Sullivan, Ryan, Allan Timmerman, and Halbert White, “Dangers of data mining: The case of calendar effects in stock returns,” Journal of Econometrics 105 (2001), 249-286.
Using the same set of data to both formulate and test a hypothesis introduces data-mining biases. Calendar effects in stock returns are an outstanding instance of data-driven findings. Evaluated correctly, however, these calendar effects are not statistically significant.
Researchers have documented day of the week effects, week of the month effects, month of the year effects, and effects for turn of the month, turn of the year, and holidays, none of which was predicted ex ante by theory. By pure statistical chance, when enough theories are tested on the same set of U.S. publicly-traded common stock returns, some of them are bound to outperform a benchmark, no matter which criteria are used to compare performance.
This paper uses 100 years of data to examine a “full universe” of 9453 calender-based investment rules, and a “reduced universe” of 244 rules. Investment strategies are tested jointly with many other similar strategies. Report nominal p-values, and White’s reality check p-value for each null hypothesis of no effect. White’s p-value adjusts for the data-mining bias.
Conclusions: Nominal p-values are highly significant for many strategies, but White’s reality check p-values are not significant for any calendar-based strategy.
Mayer, Thomas, “Data mining: a reconsideration,” Journal of Economic Methodology 7:2 (2000), 183-194.
- Data Mining
- In the good sense, “data mining” means fitting multiple econometric specifications (in the simple case, multiple OLS regressions) to the data.

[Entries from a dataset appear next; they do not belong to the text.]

-- pv_equiv track=rewrite | github.com/TranXuanHuy267/SystemRequest | DatasetCreation/demo/main_gradio_2.py | best_dashboardName
-- ===== SOURCE A (Python) =====
-- def best_dashboardName(output_getDashboard_api, chi_tieu, don_vi):
--     if len(output_getDashboard_api) > 0:
--         t = 0
--         for item in output_getDashboard_api:
--             if item['dashboardName'].strip().lower() == chi_tieu:
--                 t = 1
--                 best_dashboard_id = item['dashboardId']
--                 break
--         if t == 0:
--             h = 0
--             for item in output_getDashboard_api:
--                 if item['dashboardName'].strip().lower() == don_vi:
--                     h = 1
--                     best_dashboard_id = item['dashboardId']
--                     break
--             if h == 0:
--                 best_dashboard_id = output_getDashboard_api[0]['dashboardId']
--     else:
--         best_dashboard_id = 'NULL'
--     return best_dashboard_id
-- ===== SOURCE B (Python) =====
-- def best_dashboardName(output_getDashboard_api, chi_tieu, don_vi):
--     if not output_getDashboard_api:
--         return 'NULL'
--     don_vi_item = None
--     for item in output_getDashboard_api:
--         name = item['dashboardName'].strip().lower()
--         if name == chi_tieu:
--             return item['dashboardId']
--         if don_vi_item is None and name == don_vi:
--             don_vi_item = item
--     if don_vi_item is not None:
--         return don_vi_item['dashboardId']
--     return output_getDashboard_api[0]['dashboardId']
-- ===== Notes on version B (the rewrite author's own statement) =====
-- stated objective: simpler
-- what changed: one pass with an early return on a chi_tieu match and a memo of the first don_vi match replaces A's two sequential scans and flag variables
import Mathlib
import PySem

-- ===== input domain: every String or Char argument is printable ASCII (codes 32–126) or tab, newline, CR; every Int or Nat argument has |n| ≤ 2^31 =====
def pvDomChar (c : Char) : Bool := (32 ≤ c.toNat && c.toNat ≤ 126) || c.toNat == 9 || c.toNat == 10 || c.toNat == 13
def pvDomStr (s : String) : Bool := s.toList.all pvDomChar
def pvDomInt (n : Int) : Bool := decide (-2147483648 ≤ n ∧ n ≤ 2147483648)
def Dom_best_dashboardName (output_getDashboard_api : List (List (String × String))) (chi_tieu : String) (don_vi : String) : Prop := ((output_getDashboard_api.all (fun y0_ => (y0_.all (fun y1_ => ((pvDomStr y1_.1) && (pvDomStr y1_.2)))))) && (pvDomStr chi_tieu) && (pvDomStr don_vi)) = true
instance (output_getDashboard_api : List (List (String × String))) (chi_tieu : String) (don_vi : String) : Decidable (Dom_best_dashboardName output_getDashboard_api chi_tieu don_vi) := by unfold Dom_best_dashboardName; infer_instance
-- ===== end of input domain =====

-- B is a single pass (early return on the chi_tieu match, memo of the first don_vi match)
-- replacing A's two sequential scans with flag variables; same cost, simpler shape.

-- shared primitives: item['dashboardName'].strip().lower() and item['dashboardId'] (default "" only
-- where Python raises KeyError — those inputs are excluded by Pre_)
def pvItemName (item : List (String × String)) : String :=
  PySem.Str.lower (PySem.Str.strip (PySem.Dict.getD (PySem.Dict.mk item) "dashboardName" ""))

def pvItemId (item : List (String × String)) : String :=
  PySem.Dict.getD (PySem.Dict.mk item) "dashboardId" ""

-- ===== PORT A =====
-- A's two for-loops are textually identical up to the compared string; one helper, used twice.
def pvLoopA (key : String) : List (List (String × String)) → Option String
  | [] => none
  | item :: rest =>
      if pvItemName item == key then some (pvItemId item) else pvLoopA key rest

def best_dashboardName (output_getDashboard_api : List (List (String × String))) (chi_tieu : String) (don_vi : String) : String :=
  if output_getDashboard_api.length > 0 then
    match pvLoopA chi_tieu output_getDashboard_api with
    | some best => best
    | none =>
      match pvLoopA don_vi output_getDashboard_api with
      | some best => best
      | none => pvItemId (PySem.List.pyGetD output_getDashboard_api 0 [])
  else "NULL"

-- ===== PORT B =====
-- single pass: first component = early-returned chi_tieu match id, second = memo of first don_vi match
def pvLoopB (c d : String) : List (List (String × String)) → Option (List (String × String)) → Option String × Option (List (String × String))
  | [], dv => (none, dv)
  | item :: rest, dv =>
      let name := pvItemName item
      if name == c then (some (pvItemId item), dv)
      else pvLoopB c d rest (if dv.isNone && name == d then some item else dv)

def best_dashboardName_alt (output_getDashboard_api : List (List (String × String))) (chi_tieu : String) (don_vi : String) : String :=
  match output_getDashboard_api with
  | [] => "NULL"
  | first :: _ =>
    match pvLoopB chi_tieu don_vi output_getDashboard_api none with
    | (some r, _) => r
    | (none, some it) => pvItemId it
    | (none, none) => pvItemId first

-- ===== PRECONDITION & SPEC =====
-- Pre_ helpers (closed-form key tests; they do not use the ports)
def pvHasKey (item : List (String × String)) (k : String) : Bool :=
  (PySem.Dict.get? (PySem.Dict.mk item) k).isSome

def pvNameIs (s : String) (item : List (String × String)) : Bool :=
  match PySem.Dict.get? (PySem.Dict.mk item) "dashboardName" with
  | some v => PySem.Str.lower (PySem.Str.strip v) == s
  | none => false

-- Pre_ is exactly where the Python A returns (it excludes only the inputs on which A raises
-- KeyError): either the list is empty; or there is a first chi_tieu match whose item has a
-- 'dashboardId' and every earlier item has a 'dashboardName'; or all items have 'dashboardName',
-- none matches chi_tieu, and the analogous condition holds for don_vi (falling back to
-- 'dashboardId' of the first element).
def Pre_best_dashboardName (output_getDashboard_api : List (List (String × String))) (chi_tieu : String) (don_vi : String) : Prop :=
  output_getDashboard_api = [] ∨
  (∃ i : Fin output_getDashboard_api.length,
      pvNameIs chi_tieu output_getDashboard_api[i] = true ∧
      pvHasKey output_getDashboard_api[i] "dashboardId" = true ∧
      ∀ j : Fin output_getDashboard_api.length, j < i →
        pvHasKey output_getDashboard_api[j] "dashboardName" = true ∧
        pvNameIs chi_tieu output_getDashboard_api[j] = false) ∨
  ((∀ it ∈ output_getDashboard_api,
      pvHasKey it "dashboardName" = true ∧ pvNameIs chi_tieu it = false) ∧
    ((∃ i : Fin output_getDashboard_api.length,
        pvNameIs don_vi output_getDashboard_api[i] = true ∧
        pvHasKey output_getDashboard_api[i] "dashboardId" = true ∧
        ∀ j : Fin output_getDashboard_api.length, j < i →
          pvNameIs don_vi output_getDashboard_api[j] = false) ∨
     ((∀ it ∈ output_getDashboard_api, pvNameIs don_vi it = false) ∧
      ∀ x ∈ output_getDashboard_api.take 1, pvHasKey x "dashboardId" = true)))

instance (output_getDashboard_api : List (List (String × String))) (chi_tieu : String) (don_vi : String) : Decidable (Pre_best_dashboardName output_getDashboard_api chi_tieu don_vi) := by unfold Pre_best_dashboardName; infer_instance

def pvWitness_best_dashboardName : (List (List (String × String))) × String × String :=
  ([[("dashboardName", " A "), ("dashboardId", "1")]], "a", "b")

def Spec_best_dashboardName (output_getDashboard_api : List (List (String × String))) (chi_tieu : String) (don_vi : String) (out : String) : Prop := out = best_dashboardName_alt output_getDashboard_api chi_tieu don_vi
instance (output_getDashboard_api : List (List (String × String))) (chi_tieu : String) (don_vi : String) (out : String) : Decidable (Spec_best_dashboardName output_getDashboard_api chi_tieu don_vi out) := by unfold Spec_best_dashboardName; infer_instance

-- ===== CLAIM (what is proved, stated in full; the proofs are below) =====
def Claim_equal_best_dashboardName : Prop := ∀ (output_getDashboard_api : List (List (String × String))) (chi_tieu : String) (don_vi : String), Dom_best_dashboardName output_getDashboard_api chi_tieu don_vi → Pre_best_dashboardName output_getDashboard_api chi_tieu don_vi → Spec_best_dashboardName output_getDashboard_api chi_tieu don_vi (best_dashboardName output_getDashboard_api chi_tieu don_vi)

-- ===== LEMMAS AND PROOFS =====

-- the early-return component of B's single pass computes exactly A's first loop
lemma pvLoopB_fst (c d : String) (xs : List (List (String × String))) (dv : Option (List (String × String))) :
    (pvLoopB c d xs dv).1 = pvLoopA c xs := by
  induction xs generalizing dv with
  | nil => rfl
  | cons item rest ih =>
    simp only [pvLoopB, pvLoopA]
    split
    · rfl
    · exact ih _

-- when no chi_tieu match exists, B's memo is the first don_vi match of the whole list
lemma pvLoopB_snd (c d : String) (xs : List (List (String × String))) (dv : Option (List (String × String)))
    (h : pvLoopA c xs = none) :
    (pvLoopB c d xs dv).2 = dv.orElse (fun _ => xs.find? (fun it => pvItemName it == d)) := by
  induction xs generalizing dv with
  | nil => cases dv <;> rfl
  | cons item rest ih =>
    simp only [pvLoopA] at h
    by_cases hc : (pvItemName item == c) = true
    · simp [hc] at h
    · simp only [pvLoopB, hc, List.find?]
      rw [if_neg (by simp)]
      rw [ih _ (by simpa [hc] using h)]
      cases dv with
      | none =>
        by_cases hd : (pvItemName item == d) = true <;> simp [hd]
      | some v => simp

-- A's second loop is find?-then-project
lemma pvLoopA_eq_find (key : String) (xs : List (List (String × String))) :
    pvLoopA key xs = (xs.find? (fun it => pvItemName it == key)).map pvItemId := by
  induction xs with
  | nil => rfl
  | cons item rest ih =>
    simp only [pvLoopA, List.find?]
    by_cases h : (pvItemName item == key) = true <;> simp [h, ih]

-- ===== VERDICT (by name: the statement is the Claim_ definition above) =====
theorem best_dashboardName_spec : Claim_equal_best_dashboardName := by
  intro xs c d _ _
  unfold Spec_best_dashboardName best_dashboardName best_dashboardName_alt
  cases xs with
  | nil => rfl
  | cons x rest =>
    simp only [List.length_cons, if_pos (Nat.succ_pos rest.length)]
    rcases h1 : pvLoopA c (x :: rest) with _ | r
    · have hfst := pvLoopB_fst c d (x :: rest) none
      rw [h1] at hfst
      have hsnd := pvLoopB_snd c d (x :: rest) none h1
      rcases hf : (x :: rest).find? (fun it => pvItemName it == d) with _ | it
      · have : pvLoopA d (x :: rest) = none := by rw [pvLoopA_eq_find, hf]; rfl
        rw [this]
        simp only [hf, Option.orElse] at hsnd
        rcases hB : pvLoopB c d (x :: rest) none with ⟨b1, b2⟩
        rw [hB] at hfst hsnd; simp at hfst hsnd; subst hfst; subst hsnd
        simp [PySem.List.pyGetD, PySem.List.pyGet?, PySem.List.pyIdx?]
      · have : pvLoopA d (x :: rest) = some (pvItemId it) := by
          rw [pvLoopA_eq_find, hf]; rfl
        rw [this]
        simp only [hf, Option.orElse] at hsnd
        rcases hB : pvLoopB c d (x :: rest) none with ⟨b1, b2⟩
        rw [hB] at hfst hsnd; simp at hfst hsnd; subst hfst; subst hsnd; rfl
    · have hfst := pvLoopB_fst c d (x :: rest) none
      rw [h1] at hfst
      rcases hB : pvLoopB c d (x :: rest) none with ⟨b1, b2⟩
      rw [hB] at hfst; subst hfst; rfl
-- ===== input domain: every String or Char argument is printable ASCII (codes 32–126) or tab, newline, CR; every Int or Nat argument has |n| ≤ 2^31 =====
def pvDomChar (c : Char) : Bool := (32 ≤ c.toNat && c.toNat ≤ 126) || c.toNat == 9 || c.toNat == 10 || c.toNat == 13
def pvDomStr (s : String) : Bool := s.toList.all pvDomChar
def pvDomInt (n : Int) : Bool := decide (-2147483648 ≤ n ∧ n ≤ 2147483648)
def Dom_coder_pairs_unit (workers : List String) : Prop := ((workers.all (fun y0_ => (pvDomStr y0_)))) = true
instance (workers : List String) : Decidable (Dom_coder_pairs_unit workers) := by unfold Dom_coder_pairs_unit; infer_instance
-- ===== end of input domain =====

-- B deduplicates the workers once and then emits only the forward (earlier, later)
-- combinations recursively, replacing A's full n×n scan with its reverse-pair membership guard.


-- ===== PORT A =====
-- inner body: for j in workers: if i != j: if (j, i) not in pairs: pairs.add((i, j))
def cpuInnerA (i : String) (s : PySem.Set (String × String)) (j : String) : PySem.Set (String × String) :=
  if i ≠ j then
    (if ¬ (PySem.Set.contains s (j, i) = true) then PySem.Set.add s (i, j) else s)
  else s

def coder_pairs_unit (workers : List String) : List (String × String) :=
  workers.foldl (fun pairs i => workers.foldl (cpuInnerA i) pairs) PySem.Set.empty

-- ===== PORT B =====
-- unique = list(dict.fromkeys(workers)); {(unique[i], unique[j]) for i in range(n) for j in range(i+1, n)}
-- (Source B's locals `unique` and `n` are inlined)
def coder_pairs_unit_alt (workers : List String) : List (String × String) :=
  PySem.Set.ofList
    ((PySem.List.pyRange 0 ((PySem.List.dedup workers).length : Int) 1).flatMap (fun i =>
      (PySem.List.pyRange (i + 1) ((PySem.List.dedup workers).length : Int) 1).map (fun j =>
        (PySem.List.pyGetD (PySem.List.dedup workers) i "",
         PySem.List.pyGetD (PySem.List.dedup workers) j ""))))

-- ===== PRECONDITION & SPEC =====
def Spec_coder_pairs_unit (workers : List String) (out : List (String × String)) : Prop := out = coder_pairs_unit_alt workers
instance (workers : List String) (out : List (String × String)) : Decidable (Spec_coder_pairs_unit workers out) := by unfold Spec_coder_pairs_unit; infer_instance

-- ===== CLAIM (what is proved, stated in full; the proofs are below) =====
def Claim_equal_coder_pairs_unit : Prop := ∀ (workers : List String), Dom_coder_pairs_unit workers → Spec_coder_pairs_unit workers (coder_pairs_unit workers)

-- ===== LEMMAS AND PROOFS =====

-- the pair list B's comprehension produces, in recursive form
def cpuForwardPairs : List String → List (String × String)
  | [] => []
  | head :: rest => rest.map (fun y => (head, y)) ++ cpuForwardPairs rest

-- B's double index comprehension equals cpuForwardPairs of the dropped suffix
theorem cpuGen (u : List String) (a : Nat) :
    (PySem.List.pyRange (a : Int) (u.length : Int) 1).flatMap (fun i =>
      (PySem.List.pyRange (i + 1) (u.length : Int) 1).map (fun j =>
        (PySem.List.pyGetD u i "", PySem.List.pyGetD u j ""))) = cpuForwardPairs (u.drop a) := by
  induction hfuel : u.length - a generalizing a with
  | zero =>
    have ha : u.length ≤ a := by omega
    rw [PySem.List.pyRange_one_eq_nil (by exact_mod_cast ha),
        List.drop_eq_nil_of_le ha]
    rfl
  | succ n ih =>
    have ha : a < u.length := by omega
    rw [PySem.List.pyRange_one_cons (by exact_mod_cast ha), List.flatMap_cons]
    have hcast : ((a : Int) + 1) = (((a + 1 : Nat)) : Int) := by push_cast; ring
    have hinner : (PySem.List.pyRange ((a : Int) + 1) (u.length : Int) 1).map
        (fun j => PySem.List.pyGetD u j "") = u.drop (a + 1) := by
      rw [PySem.List.map_pyGetD_pyRange' u "" (by omega), show ((a : Int) + 1).toNat = a + 1 from by omega]
    have hhead : (PySem.List.pyRange ((a : Int) + 1) (u.length : Int) 1).map
        (fun j => (PySem.List.pyGetD u (a : Int) "", PySem.List.pyGetD u j "")) =
        (u.drop (a + 1)).map (fun y => (u[a], y)) := by
      have : (fun j => (PySem.List.pyGetD u (a : Int) "", PySem.List.pyGetD u j "")) =
          (fun y => (PySem.List.pyGetD u (a : Int) "", y)) ∘ (fun j => PySem.List.pyGetD u j "") := rfl
      rw [this, ← List.map_map, hinner]
      have hg : PySem.List.pyGetD u (a : Int) "" = u[a] := by
        rw [PySem.List.pyGetD_natCast]
        exact List.getD_eq_getElem u "" ha
      rw [hg]
    rw [hhead, hcast, ih (a + 1) (by omega), List.drop_eq_getElem_cons ha]
    rfl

This is both reasonable and scientific.
- In the bad sense, many economists implicitly equate data mining with running many regressions and then only reporting the one(s) that “work.”
- It is important to report any results that are contrary to the hypotheses, even if they seem very unlikely.
- Unbiased data mining means neglecting to report results only for the following reasons:
- The results fail statistical diagnostic tests
- Their statistical test results are inferior to those of the reported results
- They support the reported results
- They are obviously wrong (such as a significantly negative coefficient that collective experience says should be positive)
- The only case where biased data mining (purposefully omitting all contrary results) is when the author is trying to show that a hypothesis might be correct. In this case, the author’s intent should be clearly stated.
- Contrary evidence can usually be found to all hypotheses and theories, so sometimes all we can do is show that we might be right.
- Even unbiased data mining may be unacceptable if the researcher chooses diagnostic tests and/or significance cutoff levels with which his readers may not agree.
- One possibility is for researchers to simply report more specifications, and for readers and referees to require them.